*Task item*
Among the entries below, extract exactly the lines that run from the one with "lemma validScan_some_zero (p" through the one with "rw [validScan_some_pos]", both ends included.

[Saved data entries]

---+---

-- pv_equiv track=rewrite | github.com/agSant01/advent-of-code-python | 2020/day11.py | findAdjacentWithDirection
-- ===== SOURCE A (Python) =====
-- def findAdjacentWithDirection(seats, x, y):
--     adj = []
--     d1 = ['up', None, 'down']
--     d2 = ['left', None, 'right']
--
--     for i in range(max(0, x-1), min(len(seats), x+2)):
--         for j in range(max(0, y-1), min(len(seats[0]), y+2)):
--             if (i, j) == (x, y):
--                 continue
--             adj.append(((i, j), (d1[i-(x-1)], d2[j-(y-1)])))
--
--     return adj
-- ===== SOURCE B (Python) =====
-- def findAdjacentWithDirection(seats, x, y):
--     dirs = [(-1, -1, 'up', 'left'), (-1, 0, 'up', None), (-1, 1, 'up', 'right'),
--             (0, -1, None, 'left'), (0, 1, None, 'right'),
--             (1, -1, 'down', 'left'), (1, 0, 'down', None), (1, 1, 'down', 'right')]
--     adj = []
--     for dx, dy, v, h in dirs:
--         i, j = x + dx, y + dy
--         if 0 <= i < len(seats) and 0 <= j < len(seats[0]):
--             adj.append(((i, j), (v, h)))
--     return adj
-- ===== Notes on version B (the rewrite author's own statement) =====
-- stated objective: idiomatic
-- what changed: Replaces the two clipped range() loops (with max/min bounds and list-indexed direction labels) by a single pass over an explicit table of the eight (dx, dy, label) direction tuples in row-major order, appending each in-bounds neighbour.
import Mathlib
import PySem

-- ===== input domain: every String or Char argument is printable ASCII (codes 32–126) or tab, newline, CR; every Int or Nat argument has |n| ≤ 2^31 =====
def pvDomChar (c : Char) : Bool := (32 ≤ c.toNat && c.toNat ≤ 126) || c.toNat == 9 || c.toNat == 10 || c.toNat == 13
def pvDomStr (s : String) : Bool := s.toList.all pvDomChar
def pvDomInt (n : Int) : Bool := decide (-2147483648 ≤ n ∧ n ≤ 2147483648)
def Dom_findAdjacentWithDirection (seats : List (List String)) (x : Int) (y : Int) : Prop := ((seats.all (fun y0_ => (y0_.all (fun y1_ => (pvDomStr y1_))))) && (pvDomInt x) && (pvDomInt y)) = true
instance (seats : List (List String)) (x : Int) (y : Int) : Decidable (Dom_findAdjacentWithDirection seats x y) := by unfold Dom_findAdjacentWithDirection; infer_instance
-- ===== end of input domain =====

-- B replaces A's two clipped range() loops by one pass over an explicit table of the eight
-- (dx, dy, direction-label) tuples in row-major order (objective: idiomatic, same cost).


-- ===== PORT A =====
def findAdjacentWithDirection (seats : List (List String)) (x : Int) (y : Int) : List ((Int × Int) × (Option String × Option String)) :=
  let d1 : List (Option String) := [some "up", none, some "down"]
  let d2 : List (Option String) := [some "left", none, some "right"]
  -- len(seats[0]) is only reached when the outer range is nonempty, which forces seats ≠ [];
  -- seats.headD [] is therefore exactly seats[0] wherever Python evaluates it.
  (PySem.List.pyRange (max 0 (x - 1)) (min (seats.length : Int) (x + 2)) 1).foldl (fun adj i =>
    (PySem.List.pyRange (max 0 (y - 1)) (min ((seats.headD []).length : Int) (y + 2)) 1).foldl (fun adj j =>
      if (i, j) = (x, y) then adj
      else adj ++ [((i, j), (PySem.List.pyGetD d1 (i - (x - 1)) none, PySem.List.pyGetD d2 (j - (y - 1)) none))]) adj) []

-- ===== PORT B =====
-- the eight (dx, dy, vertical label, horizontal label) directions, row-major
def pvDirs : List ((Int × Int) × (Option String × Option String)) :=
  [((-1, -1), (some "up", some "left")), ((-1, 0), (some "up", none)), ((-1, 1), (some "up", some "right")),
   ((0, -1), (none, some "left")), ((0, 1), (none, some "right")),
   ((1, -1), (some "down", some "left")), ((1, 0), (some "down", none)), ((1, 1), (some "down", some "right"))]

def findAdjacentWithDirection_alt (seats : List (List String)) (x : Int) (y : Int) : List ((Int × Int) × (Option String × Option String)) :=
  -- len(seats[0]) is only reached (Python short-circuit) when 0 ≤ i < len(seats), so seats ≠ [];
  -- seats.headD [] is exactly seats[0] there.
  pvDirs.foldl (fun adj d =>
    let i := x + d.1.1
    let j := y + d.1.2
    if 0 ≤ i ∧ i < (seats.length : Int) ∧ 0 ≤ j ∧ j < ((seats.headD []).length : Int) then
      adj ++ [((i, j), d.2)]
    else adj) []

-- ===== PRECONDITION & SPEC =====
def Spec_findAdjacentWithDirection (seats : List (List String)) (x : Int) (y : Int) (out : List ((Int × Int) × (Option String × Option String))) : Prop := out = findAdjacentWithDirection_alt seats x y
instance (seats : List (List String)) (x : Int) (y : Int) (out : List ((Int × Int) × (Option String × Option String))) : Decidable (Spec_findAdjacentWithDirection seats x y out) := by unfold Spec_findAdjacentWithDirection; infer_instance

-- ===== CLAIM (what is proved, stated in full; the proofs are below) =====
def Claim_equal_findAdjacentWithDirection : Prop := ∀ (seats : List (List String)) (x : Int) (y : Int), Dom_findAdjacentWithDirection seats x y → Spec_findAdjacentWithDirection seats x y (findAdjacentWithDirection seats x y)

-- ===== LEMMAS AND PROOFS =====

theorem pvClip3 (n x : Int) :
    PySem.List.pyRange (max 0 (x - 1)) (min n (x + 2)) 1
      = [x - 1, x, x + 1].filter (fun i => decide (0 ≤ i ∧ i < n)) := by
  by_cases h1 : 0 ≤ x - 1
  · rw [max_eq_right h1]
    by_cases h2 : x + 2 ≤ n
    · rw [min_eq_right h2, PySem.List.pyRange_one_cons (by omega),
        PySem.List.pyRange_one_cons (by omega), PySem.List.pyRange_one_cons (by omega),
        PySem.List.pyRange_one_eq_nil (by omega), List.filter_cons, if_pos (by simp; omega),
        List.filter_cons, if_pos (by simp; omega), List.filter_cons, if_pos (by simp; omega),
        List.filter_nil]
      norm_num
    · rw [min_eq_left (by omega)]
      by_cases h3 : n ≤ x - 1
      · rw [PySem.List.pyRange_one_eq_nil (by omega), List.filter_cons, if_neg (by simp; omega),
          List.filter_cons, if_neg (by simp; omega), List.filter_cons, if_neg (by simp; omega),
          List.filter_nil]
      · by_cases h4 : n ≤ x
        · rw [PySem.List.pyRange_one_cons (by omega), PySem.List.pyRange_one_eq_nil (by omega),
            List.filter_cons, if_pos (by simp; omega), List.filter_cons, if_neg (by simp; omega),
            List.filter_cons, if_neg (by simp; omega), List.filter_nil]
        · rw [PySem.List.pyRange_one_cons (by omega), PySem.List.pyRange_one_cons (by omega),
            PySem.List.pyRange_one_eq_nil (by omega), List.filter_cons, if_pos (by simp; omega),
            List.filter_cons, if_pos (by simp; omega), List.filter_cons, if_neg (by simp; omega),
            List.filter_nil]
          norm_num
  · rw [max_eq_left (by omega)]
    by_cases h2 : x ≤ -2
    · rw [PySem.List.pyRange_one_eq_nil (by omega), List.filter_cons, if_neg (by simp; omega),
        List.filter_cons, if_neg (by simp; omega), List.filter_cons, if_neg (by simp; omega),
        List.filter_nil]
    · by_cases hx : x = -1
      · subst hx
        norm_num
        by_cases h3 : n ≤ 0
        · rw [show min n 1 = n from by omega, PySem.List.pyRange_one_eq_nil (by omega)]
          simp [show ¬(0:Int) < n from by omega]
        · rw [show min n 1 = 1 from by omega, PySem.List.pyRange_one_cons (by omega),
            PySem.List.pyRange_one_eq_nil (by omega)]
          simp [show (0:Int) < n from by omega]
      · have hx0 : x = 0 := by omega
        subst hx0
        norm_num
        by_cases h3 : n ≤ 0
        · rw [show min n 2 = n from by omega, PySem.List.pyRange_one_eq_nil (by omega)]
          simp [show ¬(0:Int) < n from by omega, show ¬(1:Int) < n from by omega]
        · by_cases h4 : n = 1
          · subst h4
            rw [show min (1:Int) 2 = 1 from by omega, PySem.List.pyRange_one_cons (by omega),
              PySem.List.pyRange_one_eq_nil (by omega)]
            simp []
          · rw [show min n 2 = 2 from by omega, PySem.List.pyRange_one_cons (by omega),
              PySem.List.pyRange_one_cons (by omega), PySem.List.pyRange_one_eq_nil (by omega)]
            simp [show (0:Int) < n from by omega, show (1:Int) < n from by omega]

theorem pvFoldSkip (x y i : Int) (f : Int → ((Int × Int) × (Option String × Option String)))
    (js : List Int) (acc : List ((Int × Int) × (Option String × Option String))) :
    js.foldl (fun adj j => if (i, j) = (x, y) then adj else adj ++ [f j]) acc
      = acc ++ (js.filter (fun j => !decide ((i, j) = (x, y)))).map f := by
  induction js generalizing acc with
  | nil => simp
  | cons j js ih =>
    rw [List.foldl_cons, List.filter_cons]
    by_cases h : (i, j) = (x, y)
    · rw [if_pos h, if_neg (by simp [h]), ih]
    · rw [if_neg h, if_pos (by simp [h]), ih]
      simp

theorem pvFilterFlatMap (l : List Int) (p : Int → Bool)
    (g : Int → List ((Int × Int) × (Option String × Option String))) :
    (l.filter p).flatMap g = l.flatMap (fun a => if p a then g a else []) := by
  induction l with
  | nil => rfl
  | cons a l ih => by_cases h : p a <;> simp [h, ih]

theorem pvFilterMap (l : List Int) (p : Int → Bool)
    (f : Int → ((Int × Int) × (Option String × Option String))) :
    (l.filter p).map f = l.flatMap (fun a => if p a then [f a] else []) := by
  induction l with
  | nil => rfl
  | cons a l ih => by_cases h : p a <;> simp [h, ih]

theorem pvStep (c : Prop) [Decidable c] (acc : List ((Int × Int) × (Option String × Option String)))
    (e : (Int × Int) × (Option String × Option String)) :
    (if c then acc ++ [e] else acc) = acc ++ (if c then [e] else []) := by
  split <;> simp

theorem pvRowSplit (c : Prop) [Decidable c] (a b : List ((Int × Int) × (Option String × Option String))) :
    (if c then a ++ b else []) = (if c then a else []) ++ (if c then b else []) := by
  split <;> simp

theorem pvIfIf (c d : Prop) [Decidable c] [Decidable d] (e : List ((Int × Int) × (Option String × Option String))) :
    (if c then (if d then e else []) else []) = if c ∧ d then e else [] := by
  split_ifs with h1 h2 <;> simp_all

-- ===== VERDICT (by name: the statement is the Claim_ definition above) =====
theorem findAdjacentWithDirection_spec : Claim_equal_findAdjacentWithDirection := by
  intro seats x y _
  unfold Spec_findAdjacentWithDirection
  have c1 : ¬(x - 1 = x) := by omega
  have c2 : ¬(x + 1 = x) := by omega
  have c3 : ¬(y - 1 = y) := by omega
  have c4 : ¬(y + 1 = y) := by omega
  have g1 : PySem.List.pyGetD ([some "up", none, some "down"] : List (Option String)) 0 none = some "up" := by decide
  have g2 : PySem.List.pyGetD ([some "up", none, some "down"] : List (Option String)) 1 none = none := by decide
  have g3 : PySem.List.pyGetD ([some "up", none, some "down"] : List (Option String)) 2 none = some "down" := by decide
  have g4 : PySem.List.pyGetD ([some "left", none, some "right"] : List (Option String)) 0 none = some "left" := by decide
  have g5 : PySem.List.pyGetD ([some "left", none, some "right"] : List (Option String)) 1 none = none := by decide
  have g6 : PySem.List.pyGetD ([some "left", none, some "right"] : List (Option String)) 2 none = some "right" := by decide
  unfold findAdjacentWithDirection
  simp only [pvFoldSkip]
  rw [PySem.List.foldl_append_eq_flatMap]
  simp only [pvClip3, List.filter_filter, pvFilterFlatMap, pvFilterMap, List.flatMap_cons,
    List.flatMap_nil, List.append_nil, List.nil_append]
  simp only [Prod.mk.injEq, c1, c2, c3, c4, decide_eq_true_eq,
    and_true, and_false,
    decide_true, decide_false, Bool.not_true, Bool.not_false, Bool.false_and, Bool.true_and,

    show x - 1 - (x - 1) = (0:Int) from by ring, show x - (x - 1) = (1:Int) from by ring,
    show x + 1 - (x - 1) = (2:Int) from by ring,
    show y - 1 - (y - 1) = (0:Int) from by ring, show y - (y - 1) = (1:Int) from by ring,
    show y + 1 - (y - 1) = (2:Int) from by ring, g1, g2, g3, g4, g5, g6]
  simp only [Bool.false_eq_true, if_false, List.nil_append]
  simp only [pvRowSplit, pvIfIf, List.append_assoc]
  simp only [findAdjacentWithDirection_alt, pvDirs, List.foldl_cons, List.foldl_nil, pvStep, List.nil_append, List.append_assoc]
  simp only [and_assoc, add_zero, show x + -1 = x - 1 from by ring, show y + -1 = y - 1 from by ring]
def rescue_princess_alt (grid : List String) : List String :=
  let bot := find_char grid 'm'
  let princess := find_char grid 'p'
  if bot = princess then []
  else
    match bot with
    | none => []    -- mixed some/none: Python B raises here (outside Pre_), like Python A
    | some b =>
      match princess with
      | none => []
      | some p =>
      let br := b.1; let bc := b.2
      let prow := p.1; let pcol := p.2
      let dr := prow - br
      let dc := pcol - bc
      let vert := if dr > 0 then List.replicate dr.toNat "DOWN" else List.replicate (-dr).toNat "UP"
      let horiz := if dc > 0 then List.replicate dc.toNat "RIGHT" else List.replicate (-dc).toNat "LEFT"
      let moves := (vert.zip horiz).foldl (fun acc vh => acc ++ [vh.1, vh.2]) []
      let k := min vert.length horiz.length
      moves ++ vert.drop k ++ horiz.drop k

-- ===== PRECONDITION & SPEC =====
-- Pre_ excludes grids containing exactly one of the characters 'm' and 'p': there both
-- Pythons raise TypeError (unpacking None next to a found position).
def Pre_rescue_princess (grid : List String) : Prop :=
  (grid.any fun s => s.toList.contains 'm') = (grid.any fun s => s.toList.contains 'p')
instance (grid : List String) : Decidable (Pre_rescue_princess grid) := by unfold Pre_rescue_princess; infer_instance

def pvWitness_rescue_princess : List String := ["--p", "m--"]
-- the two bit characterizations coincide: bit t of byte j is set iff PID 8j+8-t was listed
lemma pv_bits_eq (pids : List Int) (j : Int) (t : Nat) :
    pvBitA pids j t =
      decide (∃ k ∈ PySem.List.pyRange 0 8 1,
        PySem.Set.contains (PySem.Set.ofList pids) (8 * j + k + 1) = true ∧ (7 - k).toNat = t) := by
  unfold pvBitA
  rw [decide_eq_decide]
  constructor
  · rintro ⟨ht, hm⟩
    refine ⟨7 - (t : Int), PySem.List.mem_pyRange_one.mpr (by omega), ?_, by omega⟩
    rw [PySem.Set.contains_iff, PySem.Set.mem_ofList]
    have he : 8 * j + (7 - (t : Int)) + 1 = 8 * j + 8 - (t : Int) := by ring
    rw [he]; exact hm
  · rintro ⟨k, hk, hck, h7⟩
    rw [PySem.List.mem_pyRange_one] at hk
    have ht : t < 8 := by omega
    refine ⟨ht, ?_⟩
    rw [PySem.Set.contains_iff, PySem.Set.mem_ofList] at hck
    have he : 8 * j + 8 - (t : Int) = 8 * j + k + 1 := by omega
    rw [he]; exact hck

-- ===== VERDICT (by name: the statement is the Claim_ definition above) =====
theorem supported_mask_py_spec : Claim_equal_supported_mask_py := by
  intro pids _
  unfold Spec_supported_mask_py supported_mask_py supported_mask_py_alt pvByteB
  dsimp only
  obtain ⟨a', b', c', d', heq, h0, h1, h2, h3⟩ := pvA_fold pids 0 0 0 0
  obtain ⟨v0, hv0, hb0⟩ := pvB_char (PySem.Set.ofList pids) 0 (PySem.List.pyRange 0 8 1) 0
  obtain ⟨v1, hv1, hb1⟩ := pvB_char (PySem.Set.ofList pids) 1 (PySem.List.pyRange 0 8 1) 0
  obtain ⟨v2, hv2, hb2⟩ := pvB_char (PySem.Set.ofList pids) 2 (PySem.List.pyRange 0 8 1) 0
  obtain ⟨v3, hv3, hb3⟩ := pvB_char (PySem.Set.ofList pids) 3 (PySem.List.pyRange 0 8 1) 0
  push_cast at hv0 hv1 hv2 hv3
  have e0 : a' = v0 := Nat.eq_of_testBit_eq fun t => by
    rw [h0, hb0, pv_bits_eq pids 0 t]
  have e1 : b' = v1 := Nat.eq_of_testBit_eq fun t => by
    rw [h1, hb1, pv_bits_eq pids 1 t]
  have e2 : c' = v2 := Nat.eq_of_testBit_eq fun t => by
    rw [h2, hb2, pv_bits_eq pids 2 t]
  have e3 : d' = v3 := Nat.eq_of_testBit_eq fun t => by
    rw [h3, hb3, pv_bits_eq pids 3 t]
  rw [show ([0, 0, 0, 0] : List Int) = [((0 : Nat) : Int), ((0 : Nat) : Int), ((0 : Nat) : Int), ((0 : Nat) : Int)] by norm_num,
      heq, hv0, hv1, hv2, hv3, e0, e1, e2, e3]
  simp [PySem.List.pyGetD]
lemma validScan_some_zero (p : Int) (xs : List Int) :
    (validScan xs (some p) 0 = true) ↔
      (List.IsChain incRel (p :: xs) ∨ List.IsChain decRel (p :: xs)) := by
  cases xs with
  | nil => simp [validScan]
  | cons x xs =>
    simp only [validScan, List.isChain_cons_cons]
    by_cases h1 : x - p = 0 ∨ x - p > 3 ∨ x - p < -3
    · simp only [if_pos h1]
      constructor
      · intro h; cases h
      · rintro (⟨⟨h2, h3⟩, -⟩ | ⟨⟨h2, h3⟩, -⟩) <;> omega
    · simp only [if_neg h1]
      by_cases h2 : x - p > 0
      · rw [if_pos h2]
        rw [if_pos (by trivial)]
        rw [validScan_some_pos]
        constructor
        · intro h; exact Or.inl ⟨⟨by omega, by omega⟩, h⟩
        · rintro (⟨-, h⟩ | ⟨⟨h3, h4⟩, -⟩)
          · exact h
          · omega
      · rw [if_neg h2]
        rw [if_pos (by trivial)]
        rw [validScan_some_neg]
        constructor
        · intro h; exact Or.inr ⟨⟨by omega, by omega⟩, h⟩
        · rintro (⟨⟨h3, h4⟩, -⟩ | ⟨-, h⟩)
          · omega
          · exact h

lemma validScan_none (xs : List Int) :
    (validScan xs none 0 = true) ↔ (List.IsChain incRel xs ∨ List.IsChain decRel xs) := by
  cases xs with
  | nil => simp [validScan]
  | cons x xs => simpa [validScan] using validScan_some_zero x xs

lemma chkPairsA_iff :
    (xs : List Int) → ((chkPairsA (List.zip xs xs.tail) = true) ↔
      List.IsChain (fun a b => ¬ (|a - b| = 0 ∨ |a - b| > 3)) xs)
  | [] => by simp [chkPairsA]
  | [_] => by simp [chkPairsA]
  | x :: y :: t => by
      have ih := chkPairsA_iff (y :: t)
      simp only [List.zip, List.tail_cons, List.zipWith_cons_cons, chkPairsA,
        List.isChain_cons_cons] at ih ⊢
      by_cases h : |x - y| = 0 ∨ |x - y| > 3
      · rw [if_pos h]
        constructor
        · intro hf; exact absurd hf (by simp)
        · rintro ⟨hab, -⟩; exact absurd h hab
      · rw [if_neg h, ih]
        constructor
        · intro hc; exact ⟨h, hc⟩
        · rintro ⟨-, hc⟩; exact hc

---+---

*Finished task*
lemma validScan_some_zero (p : Int) (xs : List Int) :
    (validScan xs (some p) 0 = true) ↔
      (List.IsChain incRel (p :: xs) ∨ List.IsChain decRel (p :: xs)) := by
  cases xs with
  | nil => simp [validScan]
  | cons x xs =>
    simp only [validScan, List.isChain_cons_cons]
    by_cases h1 : x - p = 0 ∨ x - p > 3 ∨ x - p < -3
    · simp only [if_pos h1]
      constructor
      · intro h; cases h
      · rintro (⟨⟨h2, h3⟩, -⟩ | ⟨⟨h2, h3⟩, -⟩) <;> omega
    · simp only [if_neg h1]
      by_cases h2 : x - p > 0
      · rw [if_pos h2]
        rw [if_pos (by trivial)]
        rw [validScan_some_pos]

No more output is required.